-- pv_equiv track=rewrite | github.com/Mr-cpc/idea_wirkspace | learnp/basic/bupt_2017_12_29/shocomwo.py | shocomwo
-- ===== SOURCE A (Python) =====
-- def shocomwo(licensePlate:str,words:list) -> str:
--     from collections import Counter
--     count_lic = Counter([ch.lower() for ch in licensePlate if ch.isalpha()])
--     ans,least_time = None,float('inf')
--     for word in words:
--         cur_count = Counter(word.lower())
--         for key,value in count_lic.items():
--             if key not in cur_count:
--                 break
--             elif cur_count[key] < value:
--                 break
--             else:
--                 pass
--         else:
--             if len(word) < least_time:
--                 ans,least_time = word,len(word)
--     return ans
-- ===== SOURCE B (Python) =====
-- def shocomwo(licensePlate: str, words: list) -> str:
--     # Sort-based approach: no Counter at all.  The needed letters, sorted, must be a
--     # subsequence of the word's sorted characters (greedy merge test); scanning the
--     # words in stable length order, the first covering word is the answer.
--     need = sorted(ch.lower() for ch in licensePlate if ch.isalpha())
--     for word in sorted(words, key=len):
--         have = sorted(word.lower())
--         i = 0
--         for ch in have:
--             if i < len(need) and need[i] == ch:
--                 i += 1
--         if i == len(need):
--             return word
--     return None
-- ===== Notes on version B (the rewrite author's own statement) =====
-- stated objective: alternative
-- what changed: A's Counter-containment scan with a hand-tracked running minimum is replaced by a sorting algorithm: the plate letters and each word's characters are sorted and coverage is decided by a greedy sorted-subsequence merge (no counting at all), and the words are scanned in stable length-sorted order, returning the first covering word.
import Mathlib
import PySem

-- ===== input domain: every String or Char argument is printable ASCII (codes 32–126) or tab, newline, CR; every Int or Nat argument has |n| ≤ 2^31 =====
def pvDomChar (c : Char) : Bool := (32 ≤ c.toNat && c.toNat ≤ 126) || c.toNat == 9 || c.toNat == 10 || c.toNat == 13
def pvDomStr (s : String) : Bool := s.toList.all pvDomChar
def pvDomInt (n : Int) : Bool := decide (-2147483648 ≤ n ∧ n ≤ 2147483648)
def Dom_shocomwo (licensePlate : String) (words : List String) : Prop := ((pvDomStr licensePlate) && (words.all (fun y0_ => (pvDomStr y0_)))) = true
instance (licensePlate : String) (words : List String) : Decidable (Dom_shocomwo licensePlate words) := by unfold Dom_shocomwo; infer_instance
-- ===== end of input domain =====

-- B replaces A's Counter-containment scan with tracked minimum by sorting: coverage is a greedy
-- sorted-subsequence merge of sorted character lists, and the words are scanned in stable
-- length-sorted order, returning the first covering word (objective: alternative).


-- ===== PORT A =====
/-- A's inner `for key,value in count_lic.items(): … break …` loop: `true` iff the loop
    runs to completion (the `for/else` branch fires). `cur_count[key]` on a Counter is
    `getD key 0` (a Counter returns 0 for a missing key, no KeyError). -/
def shocomwoCheck (items : List (Char × Int)) (cur_count : PySem.Dict Char Int) : Bool :=
  match items with
  | [] => true
  | (key, value) :: rest =>
    if !(cur_count.contains key) then false          -- if key not in cur_count: break
    else if cur_count.getD key 0 < value then false  -- elif cur_count[key] < value: break
    else shocomwoCheck rest cur_count                -- else: pass

-- `least_time = float('inf')` has no Int counterpart: it is `none` before the first hit and
-- `some n` after; `len(word) < least_time` is vacuously true against `none`, exactly as
-- against float('inf').
def shocomwo (licensePlate : String) (words : List String) : Option String :=
  let count_lic : PySem.Dict Char Int :=
    PySem.Dict.counter ((licensePlate.toList.filter PySem.Str.isalpha).map PySem.Chars.lowerChar)
  let st := words.foldl (fun (st : Option String × Option Int) word =>
    let cur_count := PySem.Dict.counter (PySem.Chars.lower word.toList)
    if shocomwoCheck count_lic.items cur_count then
      match st.2 with
      | none => (some word, some (PySem.Str.len word))
      | some least =>
        if PySem.Str.len word < least then (some word, some (PySem.Str.len word)) else st
    else st) (none, none)
  st.1

-- ===== PORT B =====
/-- B's inner loop `for ch in have: if i < len(need) and need[i] == ch: i += 1` — the greedy
    sorted-subsequence merge, carrying Python's int index `i` (single ASCII characters compare
    like the one-character Python strings iteration over a str yields). -/
def shocomwoLoop (need : List Char) : List Char → Int → Int
  | [], i => i
  | ch :: rest, i =>
    if decide (i < (need.length : Int)) && (PySem.List.pyGet? need i == some ch)
    then shocomwoLoop need rest (i + 1)
    else shocomwoLoop need rest i

/-- B's per-word body: `have = sorted(word.lower())`, run the merge, test `i == len(need)`. -/
def shocomwoCovers (need : List Char) (word : String) : Bool :=
  let haveChars := PySem.List.sorted (PySem.Chars.lower word.toList) (fun c => c) false
  shocomwoLoop need haveChars 0 == (need.length : Int)

/-- B's outer loop `for word in sorted(words, key=len): if …: return word` / `return None`. -/
def shocomwoScan (need : List Char) : List String → Option String
  | [] => none
  | w :: rest => if shocomwoCovers need w then some w else shocomwoScan need rest

def shocomwo_alt (licensePlate : String) (words : List String) : Option String :=
  let need : List Char :=
    PySem.List.sorted ((licensePlate.toList.filter PySem.Str.isalpha).map PySem.Chars.lowerChar)
      (fun c => c) false
  shocomwoScan need (PySem.List.sorted words PySem.Str.len false)

-- ===== PRECONDITION & SPEC =====
def Spec_shocomwo (licensePlate : String) (words : List String) (out : Option String) : Prop := out = shocomwo_alt licensePlate words
instance (licensePlate : String) (words : List String) (out : Option String) : Decidable (Spec_shocomwo licensePlate words out) := by unfold Spec_shocomwo; infer_instance

-- ===== CLAIM (what is proved, stated in full; the proofs are below) =====
def Claim_equal_shocomwo : Prop := ∀ (licensePlate : String) (words : List String), Dom_shocomwo licensePlate words → Spec_shocomwo licensePlate words (shocomwo licensePlate words)

-- ===== LEMMAS AND PROOFS =====

/-- Structural version of B's greedy merge: the number of matched characters. -/
def pvGreedy : List Char → List Char → Nat
  | [], _ => 0
  | _ :: _, [] => 0
  | a :: n', ch :: h' => if a = ch then pvGreedy n' h' + 1 else pvGreedy (a :: n') h'

lemma pvGreedy_nil (h : List Char) : pvGreedy [] h = 0 := by
  cases h <;> rfl

lemma pvGreedy_nil_right (n : List Char) : pvGreedy n [] = 0 := by
  cases n <;> rfl
theorem pvPermFacts {m : Int} {p : List Int}
    (hp : p ∈ PySem.List.permutations (PySem.List.pyRange 0 m 1) (PySem.List.pyRange 0 m 1).length) :
    p.length = m.toNat ∧ p.Nodup ∧ ∀ a : Int, a ∈ p ↔ (0 ≤ a ∧ a < m) := by
  have hperm := PySem.List.perm_of_mem_permutations hp
  refine ⟨?_, ?_, ?_⟩
  · rw [hperm.length_eq, PySem.List.length_pyRange_one]; omega
  · exact hperm.nodup_iff.mpr (PySem.List.nodup_pyRange_one 0 m)
  · intro a
    rw [hperm.mem_iff, PySem.List.mem_pyRange_one]

-- ===== VERDICT (by name: the statement is the Claim_ definition above) =====
theorem pvStep_eq (n1 n2 s1 s2 : Int) (P : List (List Int)) (nd : Int)
    (hsum : (P.length : Int) = nd + 1) (r : List (List (List Int))) :
    (if ¬ (n1 ≤ nd + 1 ∧ nd + 1 ≤ n2) then r
     else if P.any (fun stage => decide (¬ (s1 ≤ (stage.length : Int) ∧ (stage.length : Int) ≤ s2))) then r
     else r ++ [P]) =
    r ++ (if pvStagesOk n1 n2 s1 s2 P then [P] else []) := by
  rw [← hsum]
  have hany : P.any (fun stage => decide (¬ (s1 ≤ (stage.length : Int) ∧ (stage.length : Int) ≤ s2))) =
      !(P.all (fun s => decide (s1 ≤ (s.length : Int) ∧ (s.length : Int) ≤ s2))) := by
    simp only [decide_not]
    exact (List.not_all_eq_any_not ..).symm
  rw [hany]
  unfold pvStagesOk
  by_cases h1 : (n1 ≤ (P.length : Int) ∧ (P.length : Int) ≤ n2)
  · rw [if_neg (not_not_intro h1), decide_eq_true h1, Bool.true_and]
    cases hall : P.all (fun s => decide (s1 ≤ (s.length : Int) ∧ (s.length : Int) ≤ s2)) with
    | true => simp
    | false => simp
  · rw [if_pos h1, decide_eq_false h1, Bool.false_and, if_neg (by simp)]
    simp
-- characterisation of B's result
lemma B_char (board : List (List Int)) :
    delCandy_alt board = true ↔
      ((3 ≤ (board.headD []).length ∧
          ∃ p ∈ PySem.List.enumerate board, ∃ j, j < p.2.length - 2 ∧ hHit p.2 j = true)
        ∨ ∃ j : Nat, j < (board.headD []).length ∧
            ∃ i, i < board.length - 2 ∧ vHit board j i = true) := by
  dsimp only [delCandy_alt]
  rw [show ∀ s : PySem.Set (Int × Int), ((decide (0 < PySem.Set.len s)) = true ↔ s ≠ []) from by
    intro s; simp [PySem.Set.len, List.length_pos_iff]]
  rw [ne_eq]
  rw [foldl_ne_nil_iff
        (fun m j =>
          (List.range (board.length - 2)).foldl
            (fun m i =>
              if vHit board j i then
                PySem.Set.add (PySem.Set.add (PySem.Set.add m ((i : Int), (j : Int)))
                  ((i : Int) + 1, (j : Int))) ((i : Int) + 2, (j : Int))
              else m) m)
        (fun j => ∃ i ∈ List.range (board.length - 2), vHit board j i = true)
        (by
          intro m j
          rw [foldl_ne_nil_iff
                (fun m i =>
                  if vHit board j i then
                    PySem.Set.add (PySem.Set.add (PySem.Set.add m ((i : Int), (j : Int)))
                      ((i : Int) + 1, (j : Int))) ((i : Int) + 2, (j : Int))
                  else m)
                (fun i => vHit board j i = true)
                (by intro m i; exact add3_eq_nil_iff m (vHit board j i) _ _ _)]
          constructor
          · rintro ⟨hm, hall⟩
            exact ⟨hm, fun hex => by obtain ⟨i, hi, hv⟩ := hex; exact hall i hi hv⟩
          · rintro ⟨hm, hno⟩
            exact ⟨hm, fun i hi hv => hno ⟨i, hi, hv⟩⟩)]
  have hm1 : ((if (board.headD []).length ≥ 3 then
        (PySem.List.enumerate board).foldl
          (fun m p =>
            (List.range (p.2.length - 2)).foldl
              (fun m j =>
                if hHit p.2 j then
                  PySem.Set.add (PySem.Set.add (PySem.Set.add m (p.1, (j : Int)))
                    (p.1, (j : Int) + 1)) (p.1, (j : Int) + 2)
                else m) m)
          PySem.Set.empty
      else PySem.Set.empty) = []) ↔
      ¬ (3 ≤ (board.headD []).length ∧
          ∃ p ∈ PySem.List.enumerate board, ∃ j, j < p.2.length - 2 ∧ hHit p.2 j = true) := by
    split_ifs with h3
    · rw [foldl_ne_nil_iff
          (fun (m : PySem.Set (Int × Int)) (p : Int × List Int) =>
            (List.range (p.2.length - 2)).foldl
              (fun m j =>
                if hHit p.2 j then
                  PySem.Set.add (PySem.Set.add (PySem.Set.add m (p.1, (j : Int)))
                    (p.1, (j : Int) + 1)) (p.1, (j : Int) + 2)
                else m) m)
          (fun (p : Int × List Int) => ∃ j ∈ List.range (p.2.length - 2), hHit p.2 j = true)
          (by
            intro m p
            rw [foldl_ne_nil_iff
                  (fun m j =>
                    if hHit p.2 j then
                      PySem.Set.add (PySem.Set.add (PySem.Set.add m (p.1, (j : Int)))
                        (p.1, (j : Int) + 1)) (p.1, (j : Int) + 2)
                    else m)
                  (fun j => hHit p.2 j = true)
                  (by intro m j; exact add3_eq_nil_iff m (hHit p.2 j) _ _ _)]
            constructor
            · rintro ⟨hm, hall⟩
              exact ⟨hm, fun hex => by obtain ⟨j, hj, hv⟩ := hex; exact hall j hj hv⟩
            · rintro ⟨hm, hno⟩
              exact ⟨hm, fun j hj hv => hno ⟨j, hj, hv⟩⟩)]
      constructor
      · rintro ⟨-, hall⟩ ⟨-, p, hp, j, hj, hv⟩
        exact hall p hp ⟨j, List.mem_range.mpr hj, hv⟩
      · intro h
        refine ⟨rfl, fun p hp hex => ?_⟩
        obtain ⟨j, hj, hv⟩ := hex
        exact h ⟨h3, p, hp, j, List.mem_range.mp hj, hv⟩
    · constructor
      · rintro - ⟨h, -⟩; exact h3 h
      · intro _; rfl
  rw [hm1]
  constructor
  · intro hne
    by_cases hH : 3 ≤ (board.headD []).length ∧
        ∃ p ∈ PySem.List.enumerate board, ∃ j, j < p.2.length - 2 ∧ hHit p.2 j = true
    · exact Or.inl hH
    · right
      by_contra hno
      refine hne ⟨hH, fun j hj hex => ?_⟩
      obtain ⟨i, hi, hv⟩ := hex
      exact hno ⟨j, List.mem_range.mp hj, i, List.mem_range.mp hi, hv⟩
  · rintro (hH | ⟨j, hj, i, hi, hv⟩) ⟨hH', hall⟩
    · exact hH' hH
    · exact hall j (List.mem_range.mpr hj) ⟨i, List.mem_range.mpr hi, hv⟩

lemma main_eq (board : List (List Int)) : delCandy board = delCandy_alt board := by
  rw [Bool.eq_iff_iff, A_char, B_char]
  constructor
  · rintro (⟨h3, p, hp, hw⟩ | ⟨j, hj, hw⟩)
    · exact Or.inl ⟨h3, p, hp, (window_iff_hasWin p.2).mpr hw⟩
    · right
      obtain ⟨i, hi, hp⟩ := (window_iff_hasWin _).mpr hw
      rw [colHit board j i] at hp
      rw [List.length_map] at hi
      exact ⟨j, hj, i, hi, hp⟩
  · rintro (⟨h3, p, hp, j, hj, hw⟩ | ⟨j, hj, i, hi, hw⟩)
    · exact Or.inl ⟨h3, p, hp, (window_iff_hasWin p.2).mp ⟨j, hj, hw⟩⟩
    · right
      refine ⟨j, hj, (window_iff_hasWin _).mp ⟨i, ?_, ?_⟩⟩
      · rw [List.length_map]; exact hi
      · rw [colHit board j i]; exact hw

-- ===== VERDICT (by name: the statement is the Claim_ definition above) =====
theorem delCandy_spec : Claim_equal_delCandy := by
  intro board _ _
  unfold Spec_delCandy
  exact main_eq board
theorem pvRep_length_lt (m : List Char) (h : ['-', '-'] <:+: m) :
    (pvRep m).length < m.length := by
  induction m using pvRep.induct with
  | case1 => simp at h
  | case2 c =>
    exfalso
    have := h.length_le
    simp at this
  | case3 a b t hab ih =>
    have := pvRep_length_le t
    simp [pvRep, hab]
    omega
  | case4 a b t hab ih =>
    have hbt : ['-', '-'] <:+: b :: t := by
      rcases List.infix_cons_iff.mp h with hp | hi
      · exfalso
        obtain ⟨r, hr⟩ := hp
        simp at hr
        exact hab ⟨hr.1.symm, hr.2.1.symm⟩
      · exact hi
    have h2 := ih hbt
    simp only [pvRep, if_neg hab, List.length_cons]
    simp only [List.length_cons] at h2
    omega

def getsdCollapse (s : List Char) : List Char :=
  if h : PySem.Chars.isIn ['-', '-'] s = true then
    getsdCollapse (PySem.Chars.replace s ['-', '-'] ['-'])
  else s
termination_by s.length
decreasing_by
  rw [pvReplace_eq]
  exact pvRep_length_lt s ((PySem.Chars.isIn_iff_infix _ _).mp h)

def getsd (word : String) (sdfh : String) : String :=
  let sdtype : List Char := word.toList.foldl
    (fun acc c => acc ++ [if PySem.Chars.isIn [c] sdfh.toList then c else '-']) []
  String.ofList (PySem.Chars.stripChars (getsdCollapse sdtype) ['-'])

-- ===== PORT B =====
def getsd_alt (word : String) (sdfh : String) : String :=
  let masked : List Char := word.toList.map
    (fun c => if PySem.Chars.isIn [c] sdfh.toList then c else '-')
  String.ofList (PySem.Chars.join ['-']
    ((PySem.Chars.splitOn masked ['-']).filter (fun p => !p.isEmpty)))

-- ===== PRECONDITION & SPEC =====
def Spec_getsd (word : String) (sdfh : String) (out : String) : Prop := out = getsd_alt word sdfh
instance (word : String) (sdfh : String) (out : String) : Decidable (Spec_getsd word sdfh out) := by unfold Spec_getsd; infer_instance

-- ===== CLAIM (what is proved, stated in full; the proofs are below) =====
def Claim_equal_getsd : Prop := ∀ (word : String) (sdfh : String), Dom_getsd word sdfh → Spec_getsd word sdfh (getsd word sdfh)

-- ===== LEMMAS AND PROOFS =====

-- one-pass collapse of adjacent dashes: the fixpoint of A's while-replace loop
def pvCAdj : List Char → List Char
  | [] => []
  | [c] => [c]
  | a :: b :: t => if a = '-' ∧ b = '-' then pvCAdj (b :: t) else a :: pvCAdj (b :: t)

-- Python split('-') as a clean recursion
def pvSplit : List Char → List (List Char)
  | [] => [[]]
  | c :: t =>
    if c = '-' then [] :: pvSplit t
    else
      match pvSplit t with
      | [] => [[c]]
      | g :: gs => (c :: g) :: gs

-- '-'.join as a clean recursion
def pvJoin : List (List Char) → List Char
  | [] => []
  | [g] => g
  | g :: g' :: gs => g ++ '-' :: pvJoin (g' :: gs)

def pvF (m : List Char) : List Char := pvJoin ((pvSplit m).filter (fun p => !p.isEmpty))

def pvTail (t : List Char) : List Char :=
  if pvF t = [] then [] else if t.head? = some '-' then '-' :: pvF t else pvF t

def pvRstrip (x : List Char) : List Char :=
  (x.reverse.dropWhile (fun c => (['-'] : List Char).contains c)).reverse

theorem pvSplit_ne_nil (t : List Char) : pvSplit t ≠ [] := by
  cases t with
  | nil => simp [pvSplit]
  | cons c u =>
    simp only [pvSplit]
    split
    · simp
    · split <;> simp

theorem pvSplitGo_eq (fuel : Nat) : ∀ (l cur : List Char) (accs : List (List Char))
    (g : List Char) (gs : List (List Char)), pvSplit l = g :: gs → l.length ≤ fuel →
    PySem.Chars.splitOn.go ['-'] fuel l cur accs =
      accs.reverse ++ ((cur.reverse ++ g) :: gs) := by
  induction fuel with
  | zero =>
    intro l cur accs g gs hsp h
    have : l = [] := List.eq_nil_of_length_eq_zero (Nat.le_zero.mp h)
    subst this
    simp [pvSplit] at hsp
    obtain ⟨hg, hgs⟩ := hsp
    subst hg; subst hgs
    simp [PySem.Chars.splitOn.go]
  | succ fuel ih =>
    intro l cur accs g gs hsp h
    match l with
    | [] =>
      simp [pvSplit] at hsp
      obtain ⟨hg, hgs⟩ := hsp
      subst hg; subst hgs
      simp [PySem.Chars.splitOn.go]
    | c :: rest =>
      by_cases hc : c = '-'
      · subst hc
        have hpre : (['-'] : List Char).isPrefixOf ('-' :: rest) = true := by
          simp [List.isPrefixOf]
        simp only [pvSplit, if_pos] at hsp
        obtain ⟨hg, hgs⟩ := List.cons.inj hsp
        obtain ⟨g', gs', hrest⟩ := List.exists_cons_of_ne_nil (pvSplit_ne_nil rest)
        simp only [PySem.Chars.splitOn.go, hpre, if_true]
        rw [show List.drop (['-'] : List Char).length ('-' :: rest) = rest from rfl]
        rw [ih rest [] (cur.reverse :: accs) g' gs' hrest (by simp at h ⊢; omega)]
        simp [← hg, ← hgs, hrest]
      · have hpre : (['-'] : List Char).isPrefixOf (c :: rest) = false := by
          simp [List.isPrefixOf]
          intro hc'
          exact hc hc'.symm
        obtain ⟨g', gs', hrest⟩ := List.exists_cons_of_ne_nil (pvSplit_ne_nil rest)
        simp only [pvSplit, if_neg hc, hrest] at hsp
        obtain ⟨hg, hgs⟩ := List.cons.inj hsp
        simp only [PySem.Chars.splitOn.go, hpre, Bool.false_eq_true, if_false]
        rw [ih rest (c :: cur) accs g' gs' hrest (by simp at h ⊢; omega)]
        simp [← hg, ← hgs]

theorem pvSplitOn_eq (m : List Char) : PySem.Chars.splitOn m ['-'] = pvSplit m := by
  obtain ⟨g, gs, hm⟩ := List.exists_cons_of_ne_nil (pvSplit_ne_nil m)
  unfold PySem.Chars.splitOn
  rw [pvSplitGo_eq (m.length + 1) m [] [] g gs hm (by omega)]
  simp [hm]

theorem pvJoin_eq (L : List (List Char)) : PySem.Chars.join ['-'] L = pvJoin L := by
  induction L using pvJoin.induct with
  | case1 => rfl
  | case2 g => simp [PySem.Chars.join, pvJoin, List.intercalate]
  | case3 g g' gs ih =>
    simp only [PySem.Chars.join, List.intercalate] at ih ⊢
    rw [List.intersperse_cons₂]
    simp only [List.flatten_cons]
    rw [ih]
    simp [pvJoin]

theorem pvJoin_ne_nil (L : List (List Char)) (hL : L ≠ []) (h : ∀ g ∈ L, g ≠ []) :
    pvJoin L ≠ [] := by
  match L with
  | [] => exact absurd rfl hL
  | [g] => simpa [pvJoin] using h g (by simp)
  | g :: g' :: gs => simp [pvJoin]

theorem pvF_dash (t : List Char) : pvF ('-' :: t) = pvF t := by
  simp [pvF, pvSplit]

theorem pvJoin_cons_head (x : Char) (g : List Char) (L : List (List Char)) :
    pvJoin ((x :: g) :: L) = x :: pvJoin (g :: L) := by
  match L with
  | [] => rfl
  | h :: r => simp [pvJoin]

theorem pvF_cons (c : Char) (t : List Char) (hc : c ≠ '-') :
    pvF (c :: t) = c :: pvTail t := by
  cases t with
  | nil => simp [pvF, pvSplit, pvJoin, pvTail, hc]
  | cons c' u =>
    by_cases hc' : c' = '-'
    · subst hc'
      have h1 : pvSplit (c :: '-' :: u) = [c] :: pvSplit u := by
        simp [pvSplit, hc]
      have h2 : pvF ('-' :: u) = pvF u := pvF_dash u
      rw [pvF, h1, List.filter_cons_of_pos (by simp)]
      rw [pvTail, List.head?_cons, h2]
      rcases hfu : (pvSplit u).filter (fun p => !p.isEmpty) with _ | ⟨h0, r0⟩
      · have h3 : pvF u = [] := by rw [pvF, hfu]; rfl
        rw [hfu, if_pos h3]
        simp [pvJoin]
      · have hne : pvF u ≠ [] := by
          rw [pvF, hfu]
          exact pvJoin_ne_nil _ (by simp) (fun g hg => by
            have := (List.mem_filter.mp (hfu ▸ hg)).2
            simpa using this)
        rw [hfu, if_neg hne, if_pos rfl]
        rw [show pvF u = pvJoin (h0 :: r0) by rw [pvF, hfu]]
        simp [pvJoin]
    · obtain ⟨g, gs, hu⟩ := List.exists_cons_of_ne_nil (pvSplit_ne_nil u)
      have h1 : pvSplit (c' :: u) = (c' :: g) :: gs := by simp [pvSplit, hc', hu]
      have h2 : pvSplit (c :: c' :: u) = (c :: c' :: g) :: gs := by
        simp only [pvSplit, if_neg hc, if_neg hc', hu]
      have hFc' : pvF (c' :: u) = c' :: pvJoin (g :: (gs.filter (fun p => !p.isEmpty))) := by
        rw [pvF, h1, List.filter_cons_of_pos (by simp), pvJoin_cons_head]
      have hne : pvF (c' :: u) ≠ [] := by rw [hFc']; simp
      rw [pvF, h2, List.filter_cons_of_pos (by simp), pvJoin_cons_head, pvJoin_cons_head]
      rw [pvTail, if_neg hne, List.head?_cons, if_neg (by simp [hc']), hFc']

theorem pvRep_cons (c : Char) (u : List Char) : ∃ r, pvRep (c :: u) = c :: r := by
  cases u with
  | nil => exact ⟨[], rfl⟩
  | cons b t =>
    by_cases h : c = '-' ∧ b = '-'
    · obtain ⟨hc0, hb0⟩ := h
      subst hc0; subst hb0
      exact ⟨pvRep t, rfl⟩
    · exact ⟨pvRep (b :: t), by simp [pvRep, h]⟩

-- pvRep preserves the collapsed form (joint statement for the strong induction)
theorem pvCAdj_pvRep (n : Nat) : ∀ (m : List Char), m.length ≤ n →
    pvCAdj (pvRep m) = pvCAdj m ∧ pvCAdj ('-' :: pvRep m) = pvCAdj ('-' :: m) := by
  induction n with
  | zero =>
    intro m h
    have : m = [] := List.eq_nil_of_length_eq_zero (Nat.le_zero.mp h)
    subst this
    exact ⟨rfl, rfl⟩
  | succ n ih =>
    intro m h
    match m with
    | [] => exact ⟨rfl, rfl⟩
    | [c] => exact ⟨rfl, rfl⟩
    | a :: b :: t =>
      simp only [List.length_cons] at h
      by_cases hab : a = '-' ∧ b = '-'
      · obtain ⟨ha, hb⟩ := hab
        subst ha; subst hb
        have ht := ih t (by omega)
        constructor
        · rw [show pvRep ('-' :: '-' :: t) = '-' :: pvRep t by simp [pvRep]]
          rw [show pvCAdj ('-' :: '-' :: t) = pvCAdj ('-' :: t) by simp [pvCAdj]]
          exact ht.2
        · rw [show pvRep ('-' :: '-' :: t) = '-' :: pvRep t by simp [pvRep]]
          rw [show pvCAdj ('-' :: '-' :: pvRep t) = pvCAdj ('-' :: pvRep t) by simp [pvCAdj]]
          rw [show pvCAdj ('-' :: '-' :: '-' :: t) = pvCAdj ('-' :: '-' :: t) by simp [pvCAdj]]
          rw [show pvCAdj ('-' :: '-' :: t) = pvCAdj ('-' :: t) by simp [pvCAdj]]
          exact ht.2
      · have hbt := ih (b :: t) (by simp; omega)
        obtain ⟨r, hr⟩ := pvRep_cons b t
        have hrep : pvRep (a :: b :: t) = a :: b :: r := by
          simp [pvRep, hab, hr]
        have g1 : pvCAdj (pvRep (a :: b :: t)) = pvCAdj (a :: b :: t) := by
          rw [hrep]
          rw [show pvCAdj (a :: b :: r) = a :: pvCAdj (b :: r) by simp [pvCAdj, hab]]
          rw [show pvCAdj (a :: b :: t) = a :: pvCAdj (b :: t) by simp [pvCAdj, hab]]
          rw [← hr]
          exact congrArg (a :: ·) hbt.1
        refine ⟨g1, ?_⟩
        by_cases ha : a = '-'
        · subst ha
          have hb : ¬ (b = '-') := fun hb => hab ⟨rfl, hb⟩
          rw [hrep]
          rw [show pvCAdj ('-' :: '-' :: b :: r) = pvCAdj ('-' :: b :: r) by simp [pvCAdj]]
          rw [show pvCAdj ('-' :: '-' :: b :: t) = pvCAdj ('-' :: b :: t) by simp [pvCAdj]]
          rw [← hr]
          exact hbt.2
        · rw [hrep]
          rw [show pvCAdj ('-' :: a :: b :: r) = '-' :: pvCAdj (a :: b :: r)
                by simp [pvCAdj, ha]]
          rw [show pvCAdj ('-' :: a :: b :: t) = '-' :: pvCAdj (a :: b :: t)
                by simp [pvCAdj, ha]]
          rw [← hrep]
          exact congrArg ('-' :: ·) g1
....
Task details =
If a line of the records above holds the string "subst", count it; then state only how many such lines there are.

Your response =
9